Generally, a workshop robot or an intelligent machine has a single application scene and function, can only complete a certain part of work in a specific scene, cannot perform the work when being used for other tasks or different scenes, and can greatly reduce the workload of workers. Taking the movement of a robot as an example, movement control and path planning are the basis of the working operation of the robot, and the existing workshop robot generally adopts a fixed line or a scene to set a mark for identification and other modes to control the movement and the path of an intelligent vehicle, so that the intelligent vehicle cannot complete the work under different tasks in different scenes, and the problems of high application cost and low benefit exist.
Disclosure of Invention
The invention aims to provide a DQN-based workshop multifunctional robot, which can meet the requirements of various different tasks through self-learning and solve the problems of high cost and low benefit of the current robot due to single application scene and task.
The application provides the following technical scheme:
a DQN-based workshop multi-function robot, comprising:
the DQN neural network model building module is used for building the DQN neural network model according to the following algorithm model:
Q(s t ,a t )←Q(s t ,a t )+α[R t +γQ(s t’ ,a t’ )-Q(s t ,a t )]
where γ represents a discount factor, α represents a learning rate, and R t Represents the accumulated return value, s t Represents the state at the current time t;
the training module is used for training the DQN neural network model;
the SLAM image construction module is used for generating an SLAM image according to the sensor data;
an environment state generation module for generating a state from the SLAM image;
the feasible action set construction module is used for dividing the coordinate plane into N directions to form a feasible action set;
and the control module is used for taking the feasible action set and the SLAM image data as input and outputting a behavior control decision through the DQN neural network model.
Further, N is 64.
Further, the DQN neural network model comprises two convolution layers, the step length of each convolution layer is 3, and the DQN neural network model further comprises two full-connection layers, wherein the first full-connection layer is provided with 256 nodes, and the second full-connection layer is provided with 8 nodes.

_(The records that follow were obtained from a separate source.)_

-- pv_equiv track=rewrite | github.com/RileyLin/Data-Eng-Practice | solutions/python/q001_ride_overlapping.py | can_user_complete_rides
-- ===== SOURCE A (Python) =====
-- def can_user_complete_rides(requested_rides):
--     """
--     Checks if a list of ride requests (start_time, end_time) for a single user overlap.
--
--     Args:
--         requested_rides: A list of tuples, where each tuple is (start_time, end_time).
--                          Times are integers. Assumes end_time > start_time.
--
--     Returns:
--         True if no rides overlap, False otherwise.
--     """
--     # Edge case: if no rides, they can all be completed
--     if not requested_rides:
--         return True
--
--     # Sort rides by start time to process in chronological order
--     sorted_rides = sorted(requested_rides)
--
--     # Keep track of the end time of the previous ride
--     prev_end_time = sorted_rides[0][1]
--
--     # Iterate through the remaining rides
--     for i in range(1, len(sorted_rides)):
--         current_start = sorted_rides[i][0]
--         current_end = sorted_rides[i][1]
--
--         # If current ride starts before previous ride ends, there's an overlap
--         if current_start < prev_end_time:
--             return False
--
--         # Update previous end time
--         prev_end_time = current_end
--
--     # All rides can be completed
--     return True
-- ===== SOURCE B (Python) =====
-- def can_user_complete_rides(requested_rides):
--     """Selection-based check: repeatedly extract the minimum remaining ride
--     (lexicographic, as Python's sorted/min order tuples) and compare its start
--     against the previously extracted ride's end. No sorting, no indexing."""
--     remaining = list(requested_rides)
--     if not remaining:
--         return True
--     cur = min(remaining)
--     remaining.remove(cur)
--     while remaining:
--         nxt = min(remaining)
--         if nxt[0] < cur[1]:
--             return False
--         remaining.remove(nxt)
--         cur = nxt
--     return True
-- ===== Notes on version B (the rewrite author's own statement) =====
-- stated objective: alternative
-- what changed: Replaces sort-then-indexed-scan with a selection loop that repeatedly extracts the minimum remaining ride via min()/remove() and checks its start against the previous ride's end, with no sorting and no index arithmetic.
import Mathlib
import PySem

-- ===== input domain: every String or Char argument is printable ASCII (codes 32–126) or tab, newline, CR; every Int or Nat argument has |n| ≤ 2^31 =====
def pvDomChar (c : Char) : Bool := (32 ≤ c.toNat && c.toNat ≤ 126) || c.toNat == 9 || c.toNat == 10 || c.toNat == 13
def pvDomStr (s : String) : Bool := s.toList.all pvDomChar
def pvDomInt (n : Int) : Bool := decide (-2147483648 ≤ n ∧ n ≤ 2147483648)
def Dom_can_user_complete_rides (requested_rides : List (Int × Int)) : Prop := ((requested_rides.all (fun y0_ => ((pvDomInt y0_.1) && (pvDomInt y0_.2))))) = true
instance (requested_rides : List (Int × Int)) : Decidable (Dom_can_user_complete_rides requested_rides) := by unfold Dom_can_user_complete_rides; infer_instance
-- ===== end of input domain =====

-- B replaces A's sort-then-indexed-scan by a selection loop (repeated min + remove),
-- a different algorithm of the same behaviour (alternative; not faster).

-- ===== PORT A =====
-- the loop body: Python's early 'return False' is carried as the Bool flag in the state
-- (state = (still_ok, prev_end_time)); once the flag is false the state is unchanged.
def pvStepA (st : Bool × Int) (cur : Int × Int) : Bool × Int :=
  if st.1 = false then st
  else if cur.1 < st.2 then (false, st.2)
  else (true, cur.2)

def can_user_complete_rides (requested_rides : List (Int × Int)) : Bool :=
  -- if not requested_rides: return True
  if requested_rides = [] then true
  else
    -- sorted_rides = sorted(requested_rides)  (lexicographic tuple order)
    let sorted_rides := PySem.List.sorted2 requested_rides (fun p => p.1) (fun p => p.2)
    -- prev_end_time = sorted_rides[0][1]  (index 0 in range: sorted_rides nonempty)
    let prev_end_time := (PySem.List.pyGetD sorted_rides 0 (0, 0)).2
    -- for i in range(1, len(sorted_rides)): …  (indices always in range, so pyGetD is exact)
    let st :=
      (PySem.List.pyRange 1 (sorted_rides.length : Int) 1).foldl
        (fun (st : Bool × Int) i => pvStepA st (PySem.List.pyGetD sorted_rides i (0, 0)))
        (true, prev_end_time)
    st.1

-- ===== PORT B =====
-- the lexicographic comparator min2?/sorted2 use for key₁ = fst, key₂ = snd
def pvLt (a b : Int × Int) : Bool :=
  decide (a.1 < b.1) || !decide (b.1 < a.1) && decide (a.2 < b.2)
-- pv_equiv track=rewrite | github.com/beytullaharslannn/SOC-Advanced-Toolkit | crypto_module.py | rot18
-- ===== SOURCE A (Python) =====
-- def rot18(t):
--     result = []
--     for c in t:
--         if c.isalpha():
--             base = 65 if c.isupper() else 97
--             result.append(chr((ord(c)-base+13)%26+base))
--         elif c.isdigit(): result.append(chr((ord(c)-48+5)%10+48))
--         else: result.append(c)
--     return "".join(result)
-- ===== SOURCE B (Python) =====
-- _SRC = "ABCDEFGHIJKLMNOPQRSTUVWXYZabcdefghijklmnopqrstuvwxyz0123456789"
-- _DST = "NOPQRSTUVWXYZABCDEFGHIJKLMnopqrstuvwxyzabcdefghijklm5678901234"
-- _TABLE = str.maketrans(_SRC, _DST)
--
-- def rot18(t):
--     return t.translate(_TABLE)
-- ===== Notes on version B (the rewrite author's own statement) =====
-- stated objective: idiomatic
-- what changed: Replaced the per-character branch-and-arithmetic loop by a translation table (str.maketrans over the 62 letters/digits) applied with a single str.translate call.
import Mathlib
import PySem

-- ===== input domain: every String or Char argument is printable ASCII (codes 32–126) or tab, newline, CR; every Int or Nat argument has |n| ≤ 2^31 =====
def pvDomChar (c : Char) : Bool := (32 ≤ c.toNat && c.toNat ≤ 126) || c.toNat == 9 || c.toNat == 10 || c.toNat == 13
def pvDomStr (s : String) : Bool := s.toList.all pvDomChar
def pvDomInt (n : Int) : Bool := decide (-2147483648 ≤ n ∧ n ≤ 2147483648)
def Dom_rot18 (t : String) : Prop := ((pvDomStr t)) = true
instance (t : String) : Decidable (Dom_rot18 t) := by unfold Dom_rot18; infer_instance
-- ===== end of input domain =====

set_option maxRecDepth 4000


-- B replaces A's per-character branch/arithmetic loop by a 62-entry translation table applied in one lookup pass (idiomatic str.maketrans/translate).

-- ===== PORT A =====
-- per-character step of A's loop body (what gets appended for c)
def rot18Step (c : Char) : Char :=
  if PySem.Chars.isalpha c then
    let base : Int := if PySem.Chars.isupper c then 65 else 97
    Char.ofNat (PySem.Int.mod ((c.toNat : Int) - base + 13) 26 + base).toNat
  else if PySem.Chars.isdigit c then
    Char.ofNat (PySem.Int.mod ((c.toNat : Int) - 48 + 5) 10 + 48).toNat
  else c

def rot18 (t : String) : String :=
  String.ofList (t.toList.foldl (fun result c => result ++ [rot18Step c]) [])

-- ===== PORT B =====
-- the translation table: str.maketrans(_SRC, _DST) as a dict Char → Char
def rot18Table : PySem.Dict Char Char :=
  (List.zip "ABCDEFGHIJKLMNOPQRSTUVWXYZabcdefghijklmnopqrstuvwxyz0123456789".toList
            "NOPQRSTUVWXYZABCDEFGHIJKLMnopqrstuvwxyzabcdefghijklm5678901234".toList).foldl
    (fun d p => d.insert p.1 p.2) PySem.Dict.empty

-- t.translate(table): table lookup per character, untouched if absent
def rot18_alt (t : String) : String :=
  String.ofList (t.toList.map (fun c => rot18Table.getD c c))

-- ===== PRECONDITION & SPEC =====
def Spec_rot18 (t : String) (out : String) : Prop := out = rot18_alt t
instance (t : String) (out : String) : Decidable (Spec_rot18 t out) := by unfold Spec_rot18; infer_instance

-- ===== CLAIM (what is proved, stated in full; the proofs are below) =====
def Claim_equal_rot18 : Prop := ∀ (t : String), Dom_rot18 t → Spec_rot18 t (rot18 t)

-- ===== LEMMAS AND PROOFS =====

theorem rot18_foldl_eq_map (l acc : List Char) :
    l.foldl (fun result c => result ++ [rot18Step c]) acc = acc ++ l.map rot18Step := by
  induction l generalizing acc with
  | nil => simp
  | cons c l ih => simp [List.foldl, ih]

theorem rot18_step_eq_nat : ∀ n : Nat, n < 127 →
    rot18Step (Char.ofNat n) = (rot18Table.getD (Char.ofNat n) (Char.ofNat n)) := by
  decide

theorem rot18_step_eq (c : Char) (h : pvDomChar c = true) :
    rot18Step c = rot18Table.getD c c := by
  have hlt : c.toNat < 127 := by
    simp [pvDomChar] at h
    omega
  have hc : Char.ofNat c.toNat = c := Char.ofNat_toNat c
  have := rot18_step_eq_nat c.toNat hlt
  rwa [hc] at this

-- ===== VERDICT (by name: the statement is the Claim_ definition above) =====
theorem rot18_spec : Claim_equal_rot18 := by
  intro t hdom
  unfold Spec_rot18 rot18 rot18_alt
  rw [rot18_foldl_eq_map, List.nil_append]
  congr 1
  apply List.map_congr_left
  intro c hc
  apply rot18_step_eq c
  have hall : ∀ x ∈ t.toList, pvDomChar x = true := by
    simpa [Dom_rot18, pvDomStr, List.all_eq_true] using hdom
  exact hall c hc
-- pv_equiv track=rewrite | github.com/StevenXoFk/Tarea-taller-Tkinter | convertidor.py | base5_a_base13
-- ===== SOURCE A (Python) =====
-- def base5_a_base13(numero):
--     res = 0
--     exponentee = 0
--     base13 = ""
--
--
--     diles = "0123456789ABCDEF"
--
--     while numero > 0:
--         nuevo = numero % 10
--         res += nuevo * (5 ** exponentee)
--         numero //= 10
--         exponentee += 1
--
--     while res > 0:
--         todo = res % 13
--         base13 = diles[todo] + base13
--         res //= 13
--
--     return base13
-- ===== SOURCE B (Python) =====
-- def base5_a_base13(numero):
--     # Collect the decimal digits (least significant first), then evaluate
--     # the base-5 value with Horner's method, then emit base-13 recursively.
--     digits = []
--     while numero > 0:
--         digits.append(numero % 10)
--         numero //= 10
--
--     res = 0
--     for d in reversed(digits):
--         res = res * 5 + d
--
--     diles = "0123456789ABCDEF"
--
--     def conv(r):
--         if r <= 0:
--             return ""
--         return conv(r // 13) + diles[r % 13]
--
--     return conv(res)
-- ===== Notes on version B (the rewrite author's own statement) =====
-- stated objective: alternative
-- what changed: B first materialises the decimal digits as a list, evaluates the base-5 value with Horner's method (no exponent variable, no 5**e powers), and builds the base-13 string by recursion appending digits at the end instead of an accumulator loop prepending at the front.
import Mathlib
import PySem

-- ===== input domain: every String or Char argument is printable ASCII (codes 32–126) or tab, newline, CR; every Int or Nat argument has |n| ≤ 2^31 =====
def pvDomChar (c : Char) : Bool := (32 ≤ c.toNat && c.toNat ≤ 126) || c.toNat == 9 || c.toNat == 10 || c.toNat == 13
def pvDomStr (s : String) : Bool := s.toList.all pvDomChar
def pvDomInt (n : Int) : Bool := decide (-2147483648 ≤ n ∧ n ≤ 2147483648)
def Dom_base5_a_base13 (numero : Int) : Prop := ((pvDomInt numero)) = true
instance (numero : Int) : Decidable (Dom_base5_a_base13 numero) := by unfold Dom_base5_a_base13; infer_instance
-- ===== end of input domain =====

-- B restructures A: decimal digits are collected into a list, the base-5 value is
-- computed by Horner's rule (no exponent variable, no repeated powers of 5), and the
-- base-13 string is built by recursion appending at the end instead of prepending
-- into an accumulator (objective: alternative decomposition, same cost class).

-- shared digit table "0123456789ABCDEF"
def pvDiles : List Char :=
  ['0', '1', '2', '3', '4', '5', '6', '7', '8', '9', 'A', 'B', 'C', 'D', 'E', 'F']

-- ===== PORT A =====
-- first while loop of A: res += (numero % 10) * 5 ** exponentee; numero //= 10
def pvLoopA1 (numero res : Int) (exponentee : Nat) : Int :=
  if numero > 0 then
    pvLoopA1 (PySem.Int.floordiv numero 10)
      (res + PySem.Int.mod numero 10 * 5 ^ exponentee) (exponentee + 1)
  else res
termination_by numero.toNat
decreasing_by
  rename_i h
  rw [PySem.Int.floordiv_eq_ediv_of_pos (by norm_num)]
  omega

-- second while loop of A: base13 = diles[todo] + base13; res //= 13
-- diles[todo] is ported with pyGetD: todo = res % 13 is always in range of the 16-char table
def pvLoopA2 (res : Int) (base13 : List Char) : List Char :=
  if res > 0 then
    pvLoopA2 (PySem.Int.floordiv res 13)
      (PySem.List.pyGetD pvDiles (PySem.Int.mod res 13) '0' :: base13)
  else base13
termination_by res.toNat
decreasing_by
  rename_i h
  rw [PySem.Int.floordiv_eq_ediv_of_pos (by norm_num)]
  omega

def base5_a_base13 (numero : Int) : String :=
  String.ofList (pvLoopA2 (pvLoopA1 numero 0 0) [])

-- ===== PORT B =====
-- B's first loop: digits.append(numero % 10); numero //= 10
def pvDigitsB (numero : Int) (digits : List Int) : List Int :=
  if numero > 0 then
    pvDigitsB (PySem.Int.floordiv numero 10) (digits ++ [PySem.Int.mod numero 10])
  else digits
termination_by numero.toNat
decreasing_by
  rename_i h
  rw [PySem.Int.floordiv_eq_ediv_of_pos (by norm_num)]
  omega

-- B's recursive conv: "" if r <= 0 else conv(r // 13) + diles[r % 13]
def pvConvB (r : Int) : List Char :=
  if r ≤ 0 then []
  else pvConvB (PySem.Int.floordiv r 13) ++ [PySem.List.pyGetD pvDiles (PySem.Int.mod r 13) '0']
termination_by r.toNat
decreasing_by
  rename_i h
  rw [PySem.Int.floordiv_eq_ediv_of_pos (by norm_num)]
  omega

def base5_a_base13_alt (numero : Int) : String :=
  let digits := pvDigitsB numero []
  let res := digits.reverse.foldl (fun a d => a * 5 + d) 0
  String.ofList (pvConvB res)

-- ===== PRECONDITION & SPEC =====
def Spec_base5_a_base13 (numero : Int) (out : String) : Prop := out = base5_a_base13_alt numero
instance (numero : Int) (out : String) : Decidable (Spec_base5_a_base13 numero out) := by unfold Spec_base5_a_base13; infer_instance

-- ===== CLAIM (what is proved, stated in full; the proofs are below) =====
def Claim_equal_base5_a_base13 : Prop := ∀ (numero : Int), Dom_base5_a_base13 numero → Spec_base5_a_base13 numero (base5_a_base13 numero)

-- ===== LEMMAS AND PROOFS =====

-- B's Horner value of the digit list of n
def pvVal (n : Int) : Int :=
  (pvDigitsB n []).reverse.foldl (fun a d => a * 5 + d) 0

theorem pvDigitsB_acc (n : Int) (acc : List Int) :
    pvDigitsB n acc = acc ++ pvDigitsB n [] := by
  rw [pvDigitsB]
  conv_rhs => rw [pvDigitsB]
  split
  · next h =>
    rw [pvDigitsB_acc _ (acc ++ _), pvDigitsB_acc _ ([] ++ _)]
    simp
  · simp
termination_by n.toNat
decreasing_by
  all_goals rename_i h
  all_goals rw [PySem.Int.floordiv_eq_ediv_of_pos (by norm_num)]
  all_goals omega

theorem pvVal_nonpos {n : Int} (h : ¬ n > 0) : pvVal n = 0 := by
  unfold pvVal
  rw [pvDigitsB]
  simp [h]

theorem pvVal_pos {n : Int} (h : n > 0) :
    pvVal n = 5 * pvVal (PySem.Int.floordiv n 10) + PySem.Int.mod n 10 := by
  unfold pvVal
  conv_lhs => rw [pvDigitsB]
  rw [if_pos h, pvDigitsB_acc]
  simp [List.foldl_append]
  ring

theorem pvLoopA1_eq (n res : Int) (e : Nat) :
    pvLoopA1 n res e = res + pvVal n * 5 ^ e := by
  rw [pvLoopA1]
  split
  · next h =>
    rw [pvLoopA1_eq, pvVal_pos h]
    ring
  · next h =>
    rw [pvVal_nonpos h]
    ring
termination_by n.toNat
decreasing_by
  rename_i h
  rw [PySem.Int.floordiv_eq_ediv_of_pos (by norm_num)]
  omega

theorem pvLoopA2_eq (r : Int) (acc : List Char) :
    pvLoopA2 r acc = pvConvB r ++ acc := by
  rw [pvLoopA2, pvConvB]
  split
  · next h =>
    rw [pvLoopA2_eq, if_neg (by omega)]
    simp
  · next h =>
    rw [if_pos (by omega)]
    simp
termination_by r.toNat
decreasing_by
  rename_i h
  rw [PySem.Int.floordiv_eq_ediv_of_pos (by norm_num)]
  omega

-- ===== VERDICT (by name: the statement is the Claim_ definition above) =====
theorem base5_a_base13_spec : Claim_equal_base5_a_base13 := by
  intro numero _
  unfold Spec_base5_a_base13 base5_a_base13 base5_a_base13_alt
  rw [pvLoopA1_eq, pvLoopA2_eq]
  simp [pvVal]
-- pv_equiv track=rewrite | github.com/pypi-data/pypi-mirror-367 | packages/a3/a3-0.4.4-py3-none-any.whl/a3/core/code_syntax_fixer.py | _fix_incomplete_try_blocks
-- ===== SOURCE A (Python) =====
-- def _fix_incomplete_try_blocks(content: str) -> str:
--     """Fix incomplete try blocks by adding missing except/finally."""
--     lines = content.split('\n')
--     fixed_lines = []
--     i = 0
--
--     while i < len(lines):
--         line = lines[i]
--         stripped = line.strip()
--
--         # Check for try block
--         if stripped.startswith('try:'):
--             fixed_lines.append(line)
--             try_indent = len(line) - len(line.lstrip())
--             i += 1
--
--             # Look for the corresponding except/finally
--             found_except_or_finally = False
--
--             while i < len(lines):
--                 current_line = lines[i]
--                 current_stripped = current_line.strip()
--                 current_indent = len(current_line) - len(current_line.lstrip()) if current_line.strip() else try_indent + 4
--
--                 # If we find except or finally at the same level, we're good
--                 if (current_stripped.startswith('except') or current_stripped.startswith('finally')) and current_indent == try_indent:
--                     found_except_or_finally = True
--                     fixed_lines.append(current_line)
--                     break
--
--                 # If we find a line at the same or lower indentation level that's not except/finally
--                 elif current_line.strip() and current_indent <= try_indent and not (current_stripped.startswith('except') or current_stripped.startswith('finally')):
--                     # Add a generic except block
--                     if not found_except_or_finally:
--                         fixed_lines.append(' ' * try_indent + 'except Exception as e:')
--                         fixed_lines.append(' ' * (try_indent + 4) + 'pass')
--                     fixed_lines.append(current_line)
--                     break
--                 else:
--                     fixed_lines.append(current_line)
--
--                 i += 1
--
--             # If we reached the end without finding except/finally
--             if not found_except_or_finally and i >= len(lines):
--                 fixed_lines.append(' ' * try_indent + 'except Exception as e:')
--                 fixed_lines.append(' ' * (try_indent + 4) + 'pass')
--         else:
--             fixed_lines.append(line)
--
--         i += 1
--
--     return '\n'.join(fixed_lines)
-- ===== SOURCE B (Python) =====
-- def _fix_incomplete_try_blocks(content: str) -> str:
--     """Fix incomplete try blocks by adding missing except/finally."""
--
--     def step(try_indent, line):
--         """One line of the state machine: (state, emitted lines).
--         State is None outside a try block, else the try's indent."""
--         stripped = line.strip()
--         if try_indent is None:
--             new = len(line) - len(line.lstrip()) if stripped.startswith('try:') else None
--             return new, [line]
--         indent = len(line) - len(line.lstrip()) if stripped else try_indent + 4
--         handler = stripped.startswith('except') or stripped.startswith('finally')
--         if handler and indent == try_indent:
--             return None, [line]
--         if stripped and indent <= try_indent and not handler:
--             return None, [' ' * try_indent + 'except Exception as e:',
--                           ' ' * (try_indent + 4) + 'pass',
--                           line]
--         return try_indent, [line]
--
--     state, out = None, []
--     for line in content.split('\n'):
--         state, emitted = step(state, line)
--         out.extend(emitted)
--     if state is not None:
--         out.append(' ' * state + 'except Exception as e:')
--         out.append(' ' * (state + 4) + 'pass')
--     return '\n'.join(out)
-- ===== Notes on version B (the rewrite author's own statement) =====
-- stated objective: simpler
-- what changed: A's nested while-loops (an inner scan that hunts for the matching except/finally after each try:) are replaced by a single flat fold over the lines carrying the open-try indent as state, with the trailing except/pass emitted once after the loop.
import Mathlib
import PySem

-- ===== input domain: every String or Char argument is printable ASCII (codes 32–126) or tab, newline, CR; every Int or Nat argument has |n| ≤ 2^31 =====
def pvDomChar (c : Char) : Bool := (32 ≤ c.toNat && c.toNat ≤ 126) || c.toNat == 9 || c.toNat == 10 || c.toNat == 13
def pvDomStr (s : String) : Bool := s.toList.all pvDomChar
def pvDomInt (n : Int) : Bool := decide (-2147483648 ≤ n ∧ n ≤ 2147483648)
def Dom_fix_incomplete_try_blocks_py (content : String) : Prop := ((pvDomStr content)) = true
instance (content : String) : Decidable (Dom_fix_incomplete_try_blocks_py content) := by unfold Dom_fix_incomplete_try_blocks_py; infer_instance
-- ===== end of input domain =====

-- B replaces A's nested while-loops (inner scan for the matching except/finally) by a single
-- flat fold over the lines carrying the open-try state; objective: simpler, same cost.

-- shared text helpers (both Pythons build the same literal lines)
def pvIndent (l : String) : Int := PySem.Str.len l - PySem.Str.len (PySem.Str.lstrip l)
def pvExcLine (ti : Int) : String := String.ofList (List.replicate ti.toNat ' ' ++ "except Exception as e:".toList)
def pvPassLine (ti : Int) : String := String.ofList (List.replicate (ti + 4).toNat ' ' ++ "pass".toList)

-- ===== PORT A =====
mutual
-- outer while-loop of A: not inside a try block
def pvAouter (lines : List String) (acc : List String) : List String :=
  match lines with
  | [] => acc
  | line :: rest =>
    let stripped := PySem.Str.strip line
    if PySem.Str.startswith stripped "try:" then
      pvAinner rest (pvIndent line) (acc ++ [line])
    else
      pvAouter rest (acc ++ [line])
-- inner while-loop of A: scanning for the except/finally of an open try (indent ti)
def pvAinner (lines : List String) (ti : Int) (acc : List String) : List String :=
  match lines with
  | [] => acc ++ [pvExcLine ti, pvPassLine ti]
  | line :: rest =>
    let s := PySem.Str.strip line
    let ind := if s ≠ "" then pvIndent line else ti + 4
    let h := PySem.Str.startswith s "except" || PySem.Str.startswith s "finally"
    if h = true ∧ ind = ti then pvAouter rest (acc ++ [line])
    else if s ≠ "" ∧ ind ≤ ti ∧ ¬ h = true then
      pvAouter rest (acc ++ [pvExcLine ti, pvPassLine ti, line])
    else
      pvAinner rest ti (acc ++ [line])
end

def fix_incomplete_try_blocks_py (content : String) : String :=
  PySem.Str.join "\n" (pvAouter ((PySem.Str.split? content "\n").getD []) [])

-- ===== PORT B =====
-- one step of B's state machine: state (none = outside a try) and the lines emitted
def pvBstep (st : Option Int) (line : String) : Option Int × List String :=
  let stripped := PySem.Str.strip line
  match st with
  | none =>
    ((if PySem.Str.startswith stripped "try:" then some (pvIndent line) else none), [line])
  | some ti =>
    let ind := if stripped ≠ "" then pvIndent line else ti + 4
    let h := PySem.Str.startswith stripped "except" || PySem.Str.startswith stripped "finally"
    if h = true ∧ ind = ti then (none, [line])
    else if stripped ≠ "" ∧ ind ≤ ti ∧ ¬ h = true then
      (none, [pvExcLine ti, pvPassLine ti, line])
    else (some ti, [line])

def fix_incomplete_try_blocks_py_alt (content : String) : String :=
  let r := ((PySem.Str.split? content "\n").getD []).foldl
    (fun p line => let q := pvBstep p.1 line; (q.1, p.2 ++ q.2))
    ((none : Option Int), ([] : List String))
  let out := match r.1 with
    | none => r.2
    | some ti => r.2 ++ [pvExcLine ti, pvPassLine ti]
  PySem.Str.join "\n" out

-- ===== PRECONDITION & SPEC =====
def Spec_fix_incomplete_try_blocks_py (content : String) (out : String) : Prop := out = fix_incomplete_try_blocks_py_alt content
instance (content : String) (out : String) : Decidable (Spec_fix_incomplete_try_blocks_py content out) := by unfold Spec_fix_incomplete_try_blocks_py; infer_instance

-- ===== CLAIM (what is proved, stated in full; the proofs are below) =====
def Claim_equal_fix_incomplete_try_blocks_py : Prop := ∀ (content : String), Dom_fix_incomplete_try_blocks_py content → Spec_fix_incomplete_try_blocks_py content (fix_incomplete_try_blocks_py content)

-- ===== LEMMAS AND PROOFS =====

-- closing step of B, as a function (proof-side only)
def pvFinish (r : Option Int × List String) : List String :=
  match r.1 with
  | none => r.2
  | some ti => r.2 ++ [pvExcLine ti, pvPassLine ti]

-- B's fold from any state/accumulator computes exactly A's corresponding loop
lemma pvMain (lines : List String) : ∀ (st : Option Int) (acc : List String),
    pvFinish (lines.foldl (fun p line => let q := pvBstep p.1 line; (q.1, p.2 ++ q.2)) (st, acc))
      = match st with
        | none => pvAouter lines acc
        | some ti => pvAinner lines ti acc := by
  induction lines with
  | nil =>
    intro st acc
    cases st <;> simp [pvFinish, pvAouter, pvAinner]
  | cons line rest ih =>
    intro st acc
    cases st with
    | none =>
      simp only [List.foldl_cons, pvBstep, pvAouter]
      by_cases hTry : PySem.Str.startswith (PySem.Str.strip line) "try:" = true
      · simp only [hTry, if_true]
        exact ih (some (pvIndent line)) (acc ++ [line])
      · simp only [hTry, Bool.false_eq_true, if_false]
        exact ih none (acc ++ [line])
    | some ti =>
      simp only [List.foldl_cons, pvBstep, pvAinner]
      by_cases hs : PySem.Str.strip line = ""
      · simp only [hs, ne_eq, not_true_eq_false, false_and, if_false]
        rw [if_neg (fun hc => by omega)]
        exact ih (some ti) (acc ++ [line])
      · simp only [ne_eq, hs, not_false_eq_true, if_true]
        split_ifs with h1 h2
        · exact ih none (acc ++ [line])
        · exact ih none (acc ++ [pvExcLine ti, pvPassLine ti, line])
        · exact ih (some ti) (acc ++ [line])

-- ===== VERDICT (by name: the statement is the Claim_ definition above) =====
theorem fix_incomplete_try_blocks_py_spec : Claim_equal_fix_incomplete_try_blocks_py := by
  intro content _
  unfold Spec_fix_incomplete_try_blocks_py fix_incomplete_try_blocks_py fix_incomplete_try_blocks_py_alt
  have h := pvMain ((PySem.Str.split? content "\n").getD []) none []
  simp only [pvFinish] at h
  exact congrArg (PySem.Str.join "\n") h.symm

Further, R is t Calculated according to the following formula:
wherein r is t Representing the value of the reward after taking action a at the current time t, state s.
Further, r t The definition is as follows: when the robot moves towards the destination without collisionWhen in collision, the value is 5; -5 when the robot is in reverse direction with the destination or when the robot collides with a surrounding obstacle; otherwise, the value is 0.
Further, the training module continuously adjusts the network weights using a stochastic gradient descent method to minimize a loss function.
Further, the loss function employed by the training module is defined as follows:
L i (θ i )=E[(TargetQ-Q(s,a;θ i )) 2 ]
wherein the content of the first and second substances,representing the target network parameter, θ, of the ith iteration i Then the Q-network parameter.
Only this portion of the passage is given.